Ela suspeita de mudanças rápidas em todas as suas formas. Embora odeiem a frase “a nova direita é mais bolchevique do que burkeana”, são homens e mulheres com disposição para derrubar, contornar ou minar as instituições existentes, para destruir a tradição democrática liberal de tolerância com os direitos dos adversários.

Este livro é sobre esta nova geração de clérigos e a nova realidade sendo criada por eles, começando com algumas conhecidas por Anne Applebaum na Europa Oriental. Depois, passa para a história diferente, mas paralela da Grã-Bretanha, outro país onde a autora teve laços profundos.

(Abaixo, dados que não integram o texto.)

-- pv_equiv track=rewrite | github.com/Uniss1/1c-analytycs-ai-help | api/param_validator.py | _resolve_enum
-- ===== SOURCE A (Python) =====
-- import unicodedata
--
-- def _norm(s) -> str:
--     """Normalize for fuzzy comparison: strip, lowercase, drop punctuation, collapse spaces."""
--     s = str(s).strip().lower()
--     s = "".join(ch for ch in s if not unicodedata.category(ch).startswith("P"))
--     return " ".join(s.split())
--
-- def _resolve_enum(value, allowed: list[str]) -> tuple[str | None, list[str]]:
--     """Map value to a canonical allowed entry tolerating case/spacing/punctuation.
--
--     Returns (canonical, []) on unique match.
--     Returns (None, candidates) when ambiguous or no match (candidates may be empty).
--     """
--     if not allowed:
--         return str(value), []
--     if value in allowed:
--         return value, []
--
--     v_norm = _norm(value)
--     # Case/punctuation-insensitive exact
--     for a in allowed:
--         if _norm(a) == v_norm:
--             return a, []
--
--     # Substring match, symmetric
--     subs: list[str] = []
--     for a in allowed:
--         a_norm = _norm(a)
--         if a_norm and (v_norm in a_norm or a_norm in v_norm):
--             subs.append(a)
--     if len(subs) == 1:
--         return subs[0], []
--     if len(subs) > 1:
--         return None, subs[:5]
--     return None, []
-- ===== SOURCE B (Python) =====
-- import unicodedata
--
-- def _norm(s) -> str:
--     """Normalize for fuzzy comparison: strip, lowercase, drop punctuation, collapse spaces."""
--     s = str(s).strip().lower()
--     s = "".join(ch for ch in s if not unicodedata.category(ch).startswith("P"))
--     return " ".join(s.split())
--
-- def _resolve_enum(value, allowed: list[str]) -> tuple[str | None, list[str]]:
--     """Single pass: normalize each entry once; exact normalized hit returns at once,
--     otherwise collect symmetric-substring candidates along the way."""
--     if not allowed:
--         return str(value), []
--     if value in allowed:
--         return value, []
--
--     v_norm = _norm(value)
--     subs: list[str] = []
--     for a in allowed:
--         a_norm = _norm(a)
--         if a_norm == v_norm:
--             return a, []
--         if a_norm and (v_norm in a_norm or a_norm in v_norm):
--             subs.append(a)
--     if len(subs) == 1:
--         return subs[0], []
--     if len(subs) > 1:
--         return None, subs[:5]
--     return None, []
-- ===== Notes on version B (the rewrite author's own statement) =====
-- stated objective: simpler
-- what changed: Replaces A's two separate scans (one for a normalized-exact match, then a second re-normalizing every entry for substring candidates) with a single pass that normalizes each entry once, returning immediately on an exact normalized hit and collecting substring candidates along the way.
import Mathlib
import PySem

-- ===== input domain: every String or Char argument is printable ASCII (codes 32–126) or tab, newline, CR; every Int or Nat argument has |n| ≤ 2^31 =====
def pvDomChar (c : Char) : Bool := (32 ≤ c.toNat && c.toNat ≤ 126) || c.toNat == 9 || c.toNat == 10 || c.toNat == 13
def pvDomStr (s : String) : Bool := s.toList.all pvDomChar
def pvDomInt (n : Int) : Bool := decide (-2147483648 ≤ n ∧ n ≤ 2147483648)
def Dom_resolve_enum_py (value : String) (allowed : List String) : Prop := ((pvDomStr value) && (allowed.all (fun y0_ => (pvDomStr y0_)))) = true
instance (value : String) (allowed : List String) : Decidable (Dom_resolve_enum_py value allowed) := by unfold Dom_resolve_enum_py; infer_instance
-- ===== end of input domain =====

-- B merges A's two scans over `allowed` into one pass that normalizes each entry once (objective: simpler).


-- ===== PORT A =====
-- Unicode category 'P*' restricted to the ASCII domain (exact there: $+<=>^`|~ are category S, not P)
def pvIsPunct (c : Char) : Bool :=
  c ∈ ['!', '"', '#', '%', '&', '\'', '(', ')', '*', ',', '-', '.', '/',
       ':', ';', '?', '@', '[', '\\', ']', '_', '{', '}']

-- _norm: strip, lowercase, drop punctuation, collapse whitespace (on List Char)
def normC (s : List Char) : List Char :=
  let s1 := PySem.Chars.lower (PySem.Chars.strip s)
  let s2 := s1.filter (fun c => !(pvIsPunct c))
  PySem.Chars.join [' '] (PySem.Chars.split₀ s2)

def resolve_enum_py (value : String) (allowed : List String) : Option String × List String :=
  if allowed = [] then (some value, [])
  else if value ∈ allowed then (some value, [])
  else
    let vn := normC value.toList
    -- first loop: case/punctuation-insensitive exact match
    match allowed.find? (fun a => normC a.toList == vn) with
    | some a => (some a, [])
    | none =>
      -- second loop: symmetric substring candidates
      let subs := allowed.foldl (fun subs a =>
          let an := normC a.toList
          if an ≠ [] ∧ (PySem.Chars.isIn vn an ∨ PySem.Chars.isIn an vn)
          then subs ++ [a] else subs) ([] : List String)
      if subs.length = 1 then (PySem.List.pyGet? subs 0, [])
      else if 1 < subs.length then (none, PySem.List.slice subs none (some 5))
      else (none, [])

-- ===== PORT B =====
def resolveFinish (subs : List String) : Option String × List String :=
  if subs.length = 1 then (PySem.List.pyGet? subs 0, [])
  else if 1 < subs.length then (none, PySem.List.slice subs none (some 5))
  else (none, [])

-- single pass: exact normalized hit returns at once, else collect substring candidates
def resolveLoop (vn : List Char) (l : List String) (subs : List String) :
    Option String × List String :=
  match l with
  | [] => resolveFinish subs
  | a :: rest =>
    let an := normC a.toList
    if an = vn then (some a, [])
    else if an ≠ [] ∧ (PySem.Chars.isIn vn an ∨ PySem.Chars.isIn an vn)
    then resolveLoop vn rest (subs ++ [a])
    else resolveLoop vn rest subs

def resolve_enum_py_alt (value : String) (allowed : List String) : Option String × List String :=
  if allowed = [] then (some value, [])
  else if value ∈ allowed then (some value, [])
  else resolveLoop (normC value.toList) allowed []

-- ===== PRECONDITION & SPEC =====
def Spec_resolve_enum_py (value : String) (allowed : List String) (out : Option String × List String) : Prop := out = resolve_enum_py_alt value allowed
instance (value : String) (allowed : List String) (out : Option String × List String) : Decidable (Spec_resolve_enum_py value allowed out) := by unfold Spec_resolve_enum_py; infer_instance

-- ===== CLAIM (what is proved, stated in full; the proofs are below) =====
def Claim_equal_resolve_enum_py : Prop := ∀ (value : String) (allowed : List String), Dom_resolve_enum_py value allowed → Spec_resolve_enum_py value allowed (resolve_enum_py value allowed)

-- ===== LEMMAS AND PROOFS =====

-- the single pass equals "find the first exact normalized match; if none, fold up the candidates and resolve"
theorem resolveLoop_eq (vn : List Char) (l : List String) (subs : List String) :
    resolveLoop vn l subs =
      match l.find? (fun a => normC a.toList == vn) with
      | some a => (some a, [])
      | none => resolveFinish (l.foldl (fun subs a =>
          let an := normC a.toList
          if an ≠ [] ∧ (PySem.Chars.isIn vn an ∨ PySem.Chars.isIn an vn)
          then subs ++ [a] else subs) subs) := by
  induction l generalizing subs with
  | nil => simp [resolveLoop]
  | cons a rest ih =>
    by_cases h : normC a.toList = vn
    · simp [resolveLoop, List.find?, h]
    · simp only [resolveLoop, List.find?, List.foldl_cons, h, if_false]
      rw [show (normC a.toList == vn) = false by simpa using h]
      split_ifs with h2 <;> simp [ih]

theorem resolve_enum_py_spec : Claim_equal_resolve_enum_py := by
  intro value allowed _
  unfold Spec_resolve_enum_py resolve_enum_py resolve_enum_py_alt
  by_cases h1 : allowed = []
  · simp [h1]
  · by_cases h2 : value ∈ allowed
    · simp [h1, h2]
    · simp only [h1, h2, if_false]
      rw [resolveLoop_eq]
      rfl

Termina com os Estados Unidos, onde nasceu, com algumas paradas em outros lugares.

As pessoas descritas variam de ideólogos nativistas a ensaístas políticos nobres.

  • Alguns deles escrevem livros sofisticados, outros lançam teorias de conspiração viral.
  • Alguns são genuinamente motivados pelos mesmos medos, a mesma raiva e o mesmo desejo profundo de unidade motivadora de seus leitores e seguidores.
  • Alguns foram radicalizados por encontros irados com a esquerda cultural, ou repelidos pela fraqueza do centro liberal.
  • Alguns são cínicos e instrumentais, adotando uma linguagem radical ou autoritária porque isso lhes trará poder ou fama.
  • Alguns são apocalípticos, convencidos de suas sociedades terem falhado e precisarem ser reconstruídas, pouco importando o resultado.
  • Alguns são profundamente religiosos.
  • Alguns gostam do caos, ou procuram promovê-lo, como um prelúdio para a imposição de um novo tipo de ordem.

Todos eles buscam redefinir suas nações, reescrever os contratos sociais e, às vezes, alterar as regras da democracia para que nunca percam o poder. Alexander Hamilton advertiu contra eles, Cícero lutou contra eles. Alguns deles costumavam ser amigos.